Scan the entries that follow for the word "slice", then report every line in which it appears.

»»

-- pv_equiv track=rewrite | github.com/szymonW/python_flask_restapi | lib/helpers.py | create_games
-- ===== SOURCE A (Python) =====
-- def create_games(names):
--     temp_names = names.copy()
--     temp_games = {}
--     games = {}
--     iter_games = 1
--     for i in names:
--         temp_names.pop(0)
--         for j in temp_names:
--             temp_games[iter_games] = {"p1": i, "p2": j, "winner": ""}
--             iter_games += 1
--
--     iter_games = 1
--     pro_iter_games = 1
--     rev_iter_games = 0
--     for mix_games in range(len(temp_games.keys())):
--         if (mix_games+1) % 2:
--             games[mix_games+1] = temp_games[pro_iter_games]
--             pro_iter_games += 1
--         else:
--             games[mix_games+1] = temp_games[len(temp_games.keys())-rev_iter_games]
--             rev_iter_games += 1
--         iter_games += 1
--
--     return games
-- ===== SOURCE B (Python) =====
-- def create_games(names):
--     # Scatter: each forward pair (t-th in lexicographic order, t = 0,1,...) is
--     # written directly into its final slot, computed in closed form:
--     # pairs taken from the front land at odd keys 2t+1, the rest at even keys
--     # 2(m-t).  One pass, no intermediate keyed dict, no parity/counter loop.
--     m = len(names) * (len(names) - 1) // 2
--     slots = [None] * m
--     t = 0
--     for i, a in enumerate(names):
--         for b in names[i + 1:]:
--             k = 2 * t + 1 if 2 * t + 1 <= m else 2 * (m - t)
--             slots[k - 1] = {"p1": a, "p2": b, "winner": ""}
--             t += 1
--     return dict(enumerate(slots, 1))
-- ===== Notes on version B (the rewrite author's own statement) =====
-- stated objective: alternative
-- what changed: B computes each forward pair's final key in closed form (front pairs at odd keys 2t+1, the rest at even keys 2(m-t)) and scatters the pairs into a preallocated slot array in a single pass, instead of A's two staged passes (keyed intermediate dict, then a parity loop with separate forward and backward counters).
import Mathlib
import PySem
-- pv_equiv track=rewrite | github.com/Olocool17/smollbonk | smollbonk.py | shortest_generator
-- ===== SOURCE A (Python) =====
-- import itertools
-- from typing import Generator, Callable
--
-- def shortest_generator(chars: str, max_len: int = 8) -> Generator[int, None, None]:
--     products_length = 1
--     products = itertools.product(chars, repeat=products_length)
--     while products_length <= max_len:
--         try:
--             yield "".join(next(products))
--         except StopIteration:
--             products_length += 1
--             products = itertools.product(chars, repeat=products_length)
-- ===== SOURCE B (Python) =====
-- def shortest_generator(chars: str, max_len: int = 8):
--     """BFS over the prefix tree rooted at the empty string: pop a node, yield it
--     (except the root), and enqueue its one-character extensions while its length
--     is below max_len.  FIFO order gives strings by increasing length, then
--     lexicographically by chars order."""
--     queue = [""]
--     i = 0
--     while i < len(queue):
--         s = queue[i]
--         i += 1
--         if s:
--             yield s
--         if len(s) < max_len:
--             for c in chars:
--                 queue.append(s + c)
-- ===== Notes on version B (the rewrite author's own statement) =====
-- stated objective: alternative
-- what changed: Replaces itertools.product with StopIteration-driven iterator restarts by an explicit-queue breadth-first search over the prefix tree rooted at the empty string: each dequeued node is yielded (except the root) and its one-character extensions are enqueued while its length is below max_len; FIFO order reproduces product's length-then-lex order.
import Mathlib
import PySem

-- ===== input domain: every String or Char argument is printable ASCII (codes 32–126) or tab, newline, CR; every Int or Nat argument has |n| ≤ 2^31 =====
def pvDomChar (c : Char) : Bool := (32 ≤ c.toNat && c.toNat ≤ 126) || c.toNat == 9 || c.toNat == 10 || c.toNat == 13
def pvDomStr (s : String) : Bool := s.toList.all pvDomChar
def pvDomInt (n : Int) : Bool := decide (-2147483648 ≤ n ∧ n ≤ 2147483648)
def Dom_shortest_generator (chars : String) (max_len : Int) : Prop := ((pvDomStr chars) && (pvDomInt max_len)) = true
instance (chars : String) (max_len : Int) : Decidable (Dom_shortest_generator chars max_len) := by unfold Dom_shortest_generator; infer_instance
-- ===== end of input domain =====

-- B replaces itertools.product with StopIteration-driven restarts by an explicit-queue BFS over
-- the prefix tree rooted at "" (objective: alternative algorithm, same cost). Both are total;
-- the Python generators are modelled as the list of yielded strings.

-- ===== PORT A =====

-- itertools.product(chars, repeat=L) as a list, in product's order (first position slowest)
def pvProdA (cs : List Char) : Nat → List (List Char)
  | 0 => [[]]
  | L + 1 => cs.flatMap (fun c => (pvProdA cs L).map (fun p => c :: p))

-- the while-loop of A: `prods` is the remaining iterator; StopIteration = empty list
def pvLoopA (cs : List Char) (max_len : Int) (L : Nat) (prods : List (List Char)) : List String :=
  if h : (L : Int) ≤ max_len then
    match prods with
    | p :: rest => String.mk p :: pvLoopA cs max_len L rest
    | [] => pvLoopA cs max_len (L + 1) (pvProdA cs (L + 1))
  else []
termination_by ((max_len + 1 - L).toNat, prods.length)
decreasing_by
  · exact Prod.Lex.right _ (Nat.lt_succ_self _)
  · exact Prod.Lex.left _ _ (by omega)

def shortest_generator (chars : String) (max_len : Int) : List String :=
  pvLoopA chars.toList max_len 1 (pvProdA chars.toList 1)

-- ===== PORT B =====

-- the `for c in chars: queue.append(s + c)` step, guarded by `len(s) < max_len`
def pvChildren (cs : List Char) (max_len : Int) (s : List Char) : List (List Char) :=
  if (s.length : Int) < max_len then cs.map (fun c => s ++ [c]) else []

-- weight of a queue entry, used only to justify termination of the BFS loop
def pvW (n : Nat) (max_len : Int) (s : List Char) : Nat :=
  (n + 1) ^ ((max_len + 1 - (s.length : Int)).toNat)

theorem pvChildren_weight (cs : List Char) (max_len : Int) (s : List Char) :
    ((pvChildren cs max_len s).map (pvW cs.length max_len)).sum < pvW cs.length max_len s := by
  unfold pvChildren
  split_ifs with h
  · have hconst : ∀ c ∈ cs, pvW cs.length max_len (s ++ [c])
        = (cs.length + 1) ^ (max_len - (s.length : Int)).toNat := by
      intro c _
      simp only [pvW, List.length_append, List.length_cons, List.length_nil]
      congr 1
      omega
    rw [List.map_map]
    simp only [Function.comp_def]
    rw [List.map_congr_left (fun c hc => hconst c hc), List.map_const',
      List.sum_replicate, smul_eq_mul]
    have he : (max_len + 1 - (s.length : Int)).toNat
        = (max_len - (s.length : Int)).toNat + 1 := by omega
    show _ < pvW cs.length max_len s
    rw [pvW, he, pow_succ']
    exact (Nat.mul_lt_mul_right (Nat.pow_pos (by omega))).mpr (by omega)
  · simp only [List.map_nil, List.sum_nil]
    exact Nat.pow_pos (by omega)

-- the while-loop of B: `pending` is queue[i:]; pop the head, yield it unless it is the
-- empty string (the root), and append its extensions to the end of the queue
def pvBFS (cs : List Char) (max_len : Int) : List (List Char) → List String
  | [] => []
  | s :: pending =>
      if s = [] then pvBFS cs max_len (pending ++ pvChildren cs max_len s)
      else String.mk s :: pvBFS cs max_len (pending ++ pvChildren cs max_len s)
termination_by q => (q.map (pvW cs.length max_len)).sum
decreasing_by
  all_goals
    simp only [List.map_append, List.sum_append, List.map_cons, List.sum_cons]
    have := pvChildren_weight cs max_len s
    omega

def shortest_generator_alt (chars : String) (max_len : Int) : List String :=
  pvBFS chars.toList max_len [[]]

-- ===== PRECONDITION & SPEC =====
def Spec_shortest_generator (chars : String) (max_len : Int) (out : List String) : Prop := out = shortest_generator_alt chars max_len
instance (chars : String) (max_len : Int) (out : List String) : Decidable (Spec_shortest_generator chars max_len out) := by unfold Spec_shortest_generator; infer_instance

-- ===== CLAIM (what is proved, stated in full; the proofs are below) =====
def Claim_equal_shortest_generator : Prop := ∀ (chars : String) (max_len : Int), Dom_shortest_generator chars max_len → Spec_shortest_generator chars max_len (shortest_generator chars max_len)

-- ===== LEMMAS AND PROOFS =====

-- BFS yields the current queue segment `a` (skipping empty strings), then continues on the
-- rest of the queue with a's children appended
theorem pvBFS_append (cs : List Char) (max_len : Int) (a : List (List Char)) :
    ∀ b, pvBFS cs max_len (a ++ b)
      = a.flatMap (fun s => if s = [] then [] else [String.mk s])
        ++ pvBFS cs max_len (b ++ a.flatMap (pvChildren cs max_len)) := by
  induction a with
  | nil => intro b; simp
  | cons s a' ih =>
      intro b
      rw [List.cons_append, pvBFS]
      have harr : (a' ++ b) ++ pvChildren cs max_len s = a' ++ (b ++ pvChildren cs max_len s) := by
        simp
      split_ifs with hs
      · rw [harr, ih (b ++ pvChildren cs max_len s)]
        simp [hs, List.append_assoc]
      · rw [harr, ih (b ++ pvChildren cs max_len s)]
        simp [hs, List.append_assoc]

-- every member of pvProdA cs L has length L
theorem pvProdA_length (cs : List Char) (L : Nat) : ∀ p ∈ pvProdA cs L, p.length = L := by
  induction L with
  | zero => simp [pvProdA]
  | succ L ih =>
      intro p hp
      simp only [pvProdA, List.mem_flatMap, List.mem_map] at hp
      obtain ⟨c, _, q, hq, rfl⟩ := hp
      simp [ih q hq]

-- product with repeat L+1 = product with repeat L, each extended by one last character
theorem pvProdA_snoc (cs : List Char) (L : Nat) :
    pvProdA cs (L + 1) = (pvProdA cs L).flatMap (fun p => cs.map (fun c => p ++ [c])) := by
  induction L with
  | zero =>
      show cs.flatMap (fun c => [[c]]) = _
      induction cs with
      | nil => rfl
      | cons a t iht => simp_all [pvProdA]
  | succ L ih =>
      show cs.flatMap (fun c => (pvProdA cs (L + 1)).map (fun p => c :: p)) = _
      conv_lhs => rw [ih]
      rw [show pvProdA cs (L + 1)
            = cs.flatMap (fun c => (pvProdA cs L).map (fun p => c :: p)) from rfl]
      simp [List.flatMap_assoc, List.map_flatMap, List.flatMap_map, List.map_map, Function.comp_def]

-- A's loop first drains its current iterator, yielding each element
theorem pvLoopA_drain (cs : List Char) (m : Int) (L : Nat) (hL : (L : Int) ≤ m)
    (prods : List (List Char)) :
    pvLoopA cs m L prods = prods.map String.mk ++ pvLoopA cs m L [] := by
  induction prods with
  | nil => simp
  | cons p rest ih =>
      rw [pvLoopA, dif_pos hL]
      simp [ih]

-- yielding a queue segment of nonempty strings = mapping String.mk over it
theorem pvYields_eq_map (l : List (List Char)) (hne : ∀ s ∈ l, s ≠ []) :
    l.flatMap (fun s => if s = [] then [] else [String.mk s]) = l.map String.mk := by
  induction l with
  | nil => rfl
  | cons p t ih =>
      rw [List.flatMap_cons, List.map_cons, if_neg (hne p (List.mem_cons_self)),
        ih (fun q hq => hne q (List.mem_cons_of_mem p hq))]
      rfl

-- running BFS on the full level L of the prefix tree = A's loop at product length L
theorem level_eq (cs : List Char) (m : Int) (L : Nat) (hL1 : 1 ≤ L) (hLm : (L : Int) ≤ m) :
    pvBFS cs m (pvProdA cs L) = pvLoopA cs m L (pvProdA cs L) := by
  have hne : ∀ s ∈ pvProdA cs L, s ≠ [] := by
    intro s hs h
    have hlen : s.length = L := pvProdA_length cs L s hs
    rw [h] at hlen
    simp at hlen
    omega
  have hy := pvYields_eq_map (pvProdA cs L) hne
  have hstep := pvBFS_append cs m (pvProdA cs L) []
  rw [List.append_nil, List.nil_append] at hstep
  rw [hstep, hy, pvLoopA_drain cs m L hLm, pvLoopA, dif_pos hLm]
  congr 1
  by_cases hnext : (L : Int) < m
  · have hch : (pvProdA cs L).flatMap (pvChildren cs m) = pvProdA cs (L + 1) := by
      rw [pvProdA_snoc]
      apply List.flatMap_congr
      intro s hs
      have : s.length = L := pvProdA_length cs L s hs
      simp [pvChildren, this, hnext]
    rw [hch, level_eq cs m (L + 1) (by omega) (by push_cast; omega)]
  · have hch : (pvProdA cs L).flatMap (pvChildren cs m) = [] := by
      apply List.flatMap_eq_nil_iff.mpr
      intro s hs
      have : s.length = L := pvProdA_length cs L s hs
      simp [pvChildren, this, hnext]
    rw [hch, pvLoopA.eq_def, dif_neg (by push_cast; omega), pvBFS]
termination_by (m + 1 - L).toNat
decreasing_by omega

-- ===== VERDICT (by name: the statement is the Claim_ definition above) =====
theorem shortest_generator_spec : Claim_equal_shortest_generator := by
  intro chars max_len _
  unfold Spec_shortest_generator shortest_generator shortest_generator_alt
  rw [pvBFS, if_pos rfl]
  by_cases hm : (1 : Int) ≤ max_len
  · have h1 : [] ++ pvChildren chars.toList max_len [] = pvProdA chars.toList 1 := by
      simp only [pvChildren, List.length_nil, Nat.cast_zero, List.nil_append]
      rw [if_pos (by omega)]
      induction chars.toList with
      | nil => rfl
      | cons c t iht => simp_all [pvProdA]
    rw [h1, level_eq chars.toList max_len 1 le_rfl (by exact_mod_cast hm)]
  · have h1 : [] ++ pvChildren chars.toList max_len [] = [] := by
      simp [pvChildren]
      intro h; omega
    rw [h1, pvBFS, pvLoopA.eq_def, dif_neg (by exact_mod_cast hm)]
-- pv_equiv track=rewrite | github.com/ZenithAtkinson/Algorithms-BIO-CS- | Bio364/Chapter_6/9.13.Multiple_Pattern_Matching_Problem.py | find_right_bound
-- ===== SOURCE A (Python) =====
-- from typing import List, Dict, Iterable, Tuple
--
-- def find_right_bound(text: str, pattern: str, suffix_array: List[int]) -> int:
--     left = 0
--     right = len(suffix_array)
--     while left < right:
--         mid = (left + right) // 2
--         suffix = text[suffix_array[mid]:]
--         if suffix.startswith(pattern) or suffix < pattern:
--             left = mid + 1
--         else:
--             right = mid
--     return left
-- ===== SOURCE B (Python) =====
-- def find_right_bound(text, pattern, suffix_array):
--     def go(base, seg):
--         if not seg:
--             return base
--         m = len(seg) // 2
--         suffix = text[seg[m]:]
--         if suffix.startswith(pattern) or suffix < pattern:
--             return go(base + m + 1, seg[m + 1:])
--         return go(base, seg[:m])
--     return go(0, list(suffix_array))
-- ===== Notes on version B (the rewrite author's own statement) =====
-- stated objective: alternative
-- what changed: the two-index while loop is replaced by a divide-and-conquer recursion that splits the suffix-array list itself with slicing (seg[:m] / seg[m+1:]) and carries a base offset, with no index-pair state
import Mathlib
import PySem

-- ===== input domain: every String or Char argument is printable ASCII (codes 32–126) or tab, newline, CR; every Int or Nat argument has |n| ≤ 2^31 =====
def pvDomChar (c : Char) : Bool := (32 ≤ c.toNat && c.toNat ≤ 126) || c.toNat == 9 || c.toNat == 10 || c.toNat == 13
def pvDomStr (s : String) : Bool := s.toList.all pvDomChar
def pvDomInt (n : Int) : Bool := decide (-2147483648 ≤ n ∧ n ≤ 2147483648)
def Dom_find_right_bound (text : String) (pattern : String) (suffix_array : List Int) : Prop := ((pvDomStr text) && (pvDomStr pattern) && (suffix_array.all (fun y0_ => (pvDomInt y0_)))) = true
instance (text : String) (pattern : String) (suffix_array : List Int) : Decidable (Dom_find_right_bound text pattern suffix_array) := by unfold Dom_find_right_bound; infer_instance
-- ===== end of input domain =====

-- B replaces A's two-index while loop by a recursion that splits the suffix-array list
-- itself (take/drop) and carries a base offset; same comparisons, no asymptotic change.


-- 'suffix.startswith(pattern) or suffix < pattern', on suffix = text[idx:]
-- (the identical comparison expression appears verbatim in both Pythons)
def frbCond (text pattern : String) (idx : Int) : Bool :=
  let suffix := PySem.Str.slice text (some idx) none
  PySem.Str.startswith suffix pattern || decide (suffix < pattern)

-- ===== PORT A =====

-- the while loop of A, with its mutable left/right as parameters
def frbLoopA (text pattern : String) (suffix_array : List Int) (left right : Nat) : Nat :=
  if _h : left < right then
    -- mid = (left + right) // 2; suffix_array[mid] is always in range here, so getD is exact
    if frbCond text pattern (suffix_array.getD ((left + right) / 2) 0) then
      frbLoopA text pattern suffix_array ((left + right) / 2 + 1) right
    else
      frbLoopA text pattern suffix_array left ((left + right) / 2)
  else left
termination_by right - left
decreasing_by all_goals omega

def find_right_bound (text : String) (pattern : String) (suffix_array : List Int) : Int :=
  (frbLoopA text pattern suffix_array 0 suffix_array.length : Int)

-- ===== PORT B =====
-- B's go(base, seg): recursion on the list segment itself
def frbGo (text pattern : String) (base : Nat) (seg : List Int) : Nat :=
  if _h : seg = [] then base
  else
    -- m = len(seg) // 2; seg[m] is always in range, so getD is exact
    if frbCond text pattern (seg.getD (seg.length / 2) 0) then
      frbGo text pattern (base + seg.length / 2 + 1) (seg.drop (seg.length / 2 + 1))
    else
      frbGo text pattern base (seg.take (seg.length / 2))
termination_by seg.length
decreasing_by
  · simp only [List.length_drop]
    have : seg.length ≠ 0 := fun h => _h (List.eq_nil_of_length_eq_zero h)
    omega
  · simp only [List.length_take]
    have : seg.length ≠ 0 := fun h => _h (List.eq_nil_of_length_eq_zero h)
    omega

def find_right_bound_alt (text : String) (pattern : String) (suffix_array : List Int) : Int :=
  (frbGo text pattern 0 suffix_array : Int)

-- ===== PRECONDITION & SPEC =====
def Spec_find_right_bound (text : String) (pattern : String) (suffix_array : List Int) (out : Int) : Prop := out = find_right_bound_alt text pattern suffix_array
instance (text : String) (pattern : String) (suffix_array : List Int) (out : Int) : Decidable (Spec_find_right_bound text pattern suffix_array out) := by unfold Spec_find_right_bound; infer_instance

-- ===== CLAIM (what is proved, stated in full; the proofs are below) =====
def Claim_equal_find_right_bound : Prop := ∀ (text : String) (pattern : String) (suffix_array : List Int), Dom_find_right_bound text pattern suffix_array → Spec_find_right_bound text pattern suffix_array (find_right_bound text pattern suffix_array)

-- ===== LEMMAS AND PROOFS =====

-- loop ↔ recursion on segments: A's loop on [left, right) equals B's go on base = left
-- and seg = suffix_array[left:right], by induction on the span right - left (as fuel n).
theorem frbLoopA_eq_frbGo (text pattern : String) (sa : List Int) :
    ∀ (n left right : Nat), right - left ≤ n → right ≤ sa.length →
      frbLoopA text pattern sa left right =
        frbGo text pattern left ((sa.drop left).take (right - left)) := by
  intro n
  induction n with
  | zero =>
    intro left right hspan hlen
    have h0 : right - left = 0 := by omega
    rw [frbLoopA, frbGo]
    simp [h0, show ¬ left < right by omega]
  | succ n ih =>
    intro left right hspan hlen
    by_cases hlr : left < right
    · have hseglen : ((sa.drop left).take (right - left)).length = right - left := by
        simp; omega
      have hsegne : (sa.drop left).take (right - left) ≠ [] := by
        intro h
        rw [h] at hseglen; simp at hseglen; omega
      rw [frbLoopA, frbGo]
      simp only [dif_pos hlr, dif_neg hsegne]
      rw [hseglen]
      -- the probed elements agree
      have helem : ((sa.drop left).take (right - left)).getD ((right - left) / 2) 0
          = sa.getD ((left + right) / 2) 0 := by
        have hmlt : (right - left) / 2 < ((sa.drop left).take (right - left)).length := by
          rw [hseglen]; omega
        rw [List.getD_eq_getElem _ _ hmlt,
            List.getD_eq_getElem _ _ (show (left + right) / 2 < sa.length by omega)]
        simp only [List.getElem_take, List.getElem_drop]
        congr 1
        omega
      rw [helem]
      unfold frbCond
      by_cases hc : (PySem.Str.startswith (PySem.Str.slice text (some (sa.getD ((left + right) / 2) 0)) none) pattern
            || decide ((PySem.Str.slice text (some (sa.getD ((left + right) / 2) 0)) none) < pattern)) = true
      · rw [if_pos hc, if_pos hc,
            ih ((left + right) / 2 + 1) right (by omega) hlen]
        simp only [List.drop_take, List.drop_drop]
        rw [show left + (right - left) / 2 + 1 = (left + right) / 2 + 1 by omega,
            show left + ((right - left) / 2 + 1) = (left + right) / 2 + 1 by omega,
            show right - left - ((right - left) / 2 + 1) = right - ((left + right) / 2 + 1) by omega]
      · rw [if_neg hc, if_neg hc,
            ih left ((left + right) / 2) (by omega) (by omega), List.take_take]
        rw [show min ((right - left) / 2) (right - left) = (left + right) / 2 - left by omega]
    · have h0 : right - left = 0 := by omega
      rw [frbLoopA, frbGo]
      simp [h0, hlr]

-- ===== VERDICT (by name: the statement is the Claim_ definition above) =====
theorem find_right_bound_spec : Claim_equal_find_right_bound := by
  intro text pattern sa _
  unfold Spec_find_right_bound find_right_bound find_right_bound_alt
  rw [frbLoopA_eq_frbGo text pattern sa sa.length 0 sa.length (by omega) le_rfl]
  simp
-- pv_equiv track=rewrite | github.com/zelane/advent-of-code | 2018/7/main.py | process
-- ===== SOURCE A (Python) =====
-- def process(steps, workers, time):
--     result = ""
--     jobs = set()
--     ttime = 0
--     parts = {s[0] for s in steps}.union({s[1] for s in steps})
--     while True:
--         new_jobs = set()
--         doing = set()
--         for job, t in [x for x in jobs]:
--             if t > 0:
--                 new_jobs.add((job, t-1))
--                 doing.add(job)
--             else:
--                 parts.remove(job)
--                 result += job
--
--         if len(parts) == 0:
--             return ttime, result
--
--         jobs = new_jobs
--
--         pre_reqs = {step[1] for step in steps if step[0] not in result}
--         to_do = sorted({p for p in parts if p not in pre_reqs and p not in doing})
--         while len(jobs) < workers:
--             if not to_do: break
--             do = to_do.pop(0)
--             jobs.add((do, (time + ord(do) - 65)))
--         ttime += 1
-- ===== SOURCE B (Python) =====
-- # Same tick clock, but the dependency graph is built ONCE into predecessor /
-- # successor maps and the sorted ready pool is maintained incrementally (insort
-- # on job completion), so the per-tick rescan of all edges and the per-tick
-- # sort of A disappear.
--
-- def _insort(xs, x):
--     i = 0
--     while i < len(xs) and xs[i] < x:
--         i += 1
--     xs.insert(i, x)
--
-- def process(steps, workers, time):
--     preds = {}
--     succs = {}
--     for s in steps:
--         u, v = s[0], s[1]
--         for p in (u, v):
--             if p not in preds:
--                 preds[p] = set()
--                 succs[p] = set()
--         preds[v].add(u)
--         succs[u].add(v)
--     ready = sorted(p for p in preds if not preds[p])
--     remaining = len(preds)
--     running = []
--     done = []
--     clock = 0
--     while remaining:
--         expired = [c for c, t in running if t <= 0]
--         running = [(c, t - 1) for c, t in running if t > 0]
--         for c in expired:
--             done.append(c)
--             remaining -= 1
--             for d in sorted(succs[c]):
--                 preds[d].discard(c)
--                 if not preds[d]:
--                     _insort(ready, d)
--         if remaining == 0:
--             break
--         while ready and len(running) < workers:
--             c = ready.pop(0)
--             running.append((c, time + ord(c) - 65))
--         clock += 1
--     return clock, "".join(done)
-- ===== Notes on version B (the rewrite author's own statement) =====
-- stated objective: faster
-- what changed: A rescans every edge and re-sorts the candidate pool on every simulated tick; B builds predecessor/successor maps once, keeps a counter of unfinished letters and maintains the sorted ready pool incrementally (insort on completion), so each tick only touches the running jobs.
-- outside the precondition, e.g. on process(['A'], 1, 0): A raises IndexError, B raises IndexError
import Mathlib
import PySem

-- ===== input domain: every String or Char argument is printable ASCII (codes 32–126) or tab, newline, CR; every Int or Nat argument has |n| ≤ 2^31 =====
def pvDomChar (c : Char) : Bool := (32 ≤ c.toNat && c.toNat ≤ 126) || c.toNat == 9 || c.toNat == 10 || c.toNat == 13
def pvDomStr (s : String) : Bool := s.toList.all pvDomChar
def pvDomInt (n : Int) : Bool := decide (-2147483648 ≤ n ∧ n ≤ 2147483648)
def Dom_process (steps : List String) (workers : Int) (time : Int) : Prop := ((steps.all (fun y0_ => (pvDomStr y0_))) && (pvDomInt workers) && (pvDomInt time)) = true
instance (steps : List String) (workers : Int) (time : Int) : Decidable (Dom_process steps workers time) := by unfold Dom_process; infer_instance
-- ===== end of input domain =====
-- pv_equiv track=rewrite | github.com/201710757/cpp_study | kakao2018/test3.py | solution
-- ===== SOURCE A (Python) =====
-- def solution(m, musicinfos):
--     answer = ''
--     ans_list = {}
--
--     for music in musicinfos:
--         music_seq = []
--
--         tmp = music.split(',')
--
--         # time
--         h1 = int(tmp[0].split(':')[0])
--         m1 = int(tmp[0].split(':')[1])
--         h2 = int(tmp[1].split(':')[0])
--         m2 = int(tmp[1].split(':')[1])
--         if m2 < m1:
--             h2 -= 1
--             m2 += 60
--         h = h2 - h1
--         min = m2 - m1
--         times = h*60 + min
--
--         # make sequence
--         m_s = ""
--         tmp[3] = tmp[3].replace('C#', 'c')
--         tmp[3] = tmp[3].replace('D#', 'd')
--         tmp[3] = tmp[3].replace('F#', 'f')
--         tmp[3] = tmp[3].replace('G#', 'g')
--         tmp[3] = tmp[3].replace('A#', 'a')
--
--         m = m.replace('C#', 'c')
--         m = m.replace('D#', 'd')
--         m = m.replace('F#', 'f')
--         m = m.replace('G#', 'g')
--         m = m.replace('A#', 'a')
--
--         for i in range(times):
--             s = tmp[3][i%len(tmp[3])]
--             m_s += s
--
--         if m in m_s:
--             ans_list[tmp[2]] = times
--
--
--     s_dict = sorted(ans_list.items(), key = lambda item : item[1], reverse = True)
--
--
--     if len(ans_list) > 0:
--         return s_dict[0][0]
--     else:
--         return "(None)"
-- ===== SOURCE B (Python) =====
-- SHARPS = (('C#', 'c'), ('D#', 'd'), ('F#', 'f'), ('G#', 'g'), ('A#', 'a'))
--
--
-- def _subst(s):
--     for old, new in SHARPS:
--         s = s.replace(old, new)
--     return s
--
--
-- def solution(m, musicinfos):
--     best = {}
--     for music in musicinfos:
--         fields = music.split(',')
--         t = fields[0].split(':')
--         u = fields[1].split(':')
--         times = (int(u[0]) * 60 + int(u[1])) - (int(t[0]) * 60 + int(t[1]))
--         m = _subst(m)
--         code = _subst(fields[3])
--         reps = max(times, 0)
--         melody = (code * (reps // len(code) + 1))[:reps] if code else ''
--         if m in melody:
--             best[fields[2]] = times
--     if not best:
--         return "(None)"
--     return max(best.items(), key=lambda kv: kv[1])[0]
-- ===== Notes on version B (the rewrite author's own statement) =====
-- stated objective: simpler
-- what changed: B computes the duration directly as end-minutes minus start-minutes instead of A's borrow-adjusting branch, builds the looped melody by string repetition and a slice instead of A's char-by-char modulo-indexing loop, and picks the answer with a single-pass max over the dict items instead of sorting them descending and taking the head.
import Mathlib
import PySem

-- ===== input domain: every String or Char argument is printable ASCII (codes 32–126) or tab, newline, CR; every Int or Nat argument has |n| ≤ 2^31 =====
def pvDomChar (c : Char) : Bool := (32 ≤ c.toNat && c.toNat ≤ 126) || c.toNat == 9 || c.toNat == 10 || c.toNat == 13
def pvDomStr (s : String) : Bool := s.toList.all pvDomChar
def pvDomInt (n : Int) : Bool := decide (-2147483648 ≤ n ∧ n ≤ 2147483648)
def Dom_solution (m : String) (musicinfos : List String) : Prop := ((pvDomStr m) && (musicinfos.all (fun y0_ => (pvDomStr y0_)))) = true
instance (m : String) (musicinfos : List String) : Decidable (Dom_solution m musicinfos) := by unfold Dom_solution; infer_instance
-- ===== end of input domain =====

««

Problem solution:
  let suffix := PySem.Str.slice text (some idx) none
      by_cases hc : (PySem.Str.startswith (PySem.Str.slice text (some (sa.getD ((left + right) / 2) 0)) none) pattern
            || decide ((PySem.Str.slice text (some (sa.getD ((left + right) / 2) 0)) none) < pattern)) = true
-- what changed: B computes the duration directly as end-minutes minus start-minutes instead of A's borrow-adjusting branch, builds the looped melody by string repetition and a slice instead of A's char-by-char modulo-indexing loop, and picks the answer with a single-pass max over the dict items instead of sorting them descending and taking the head.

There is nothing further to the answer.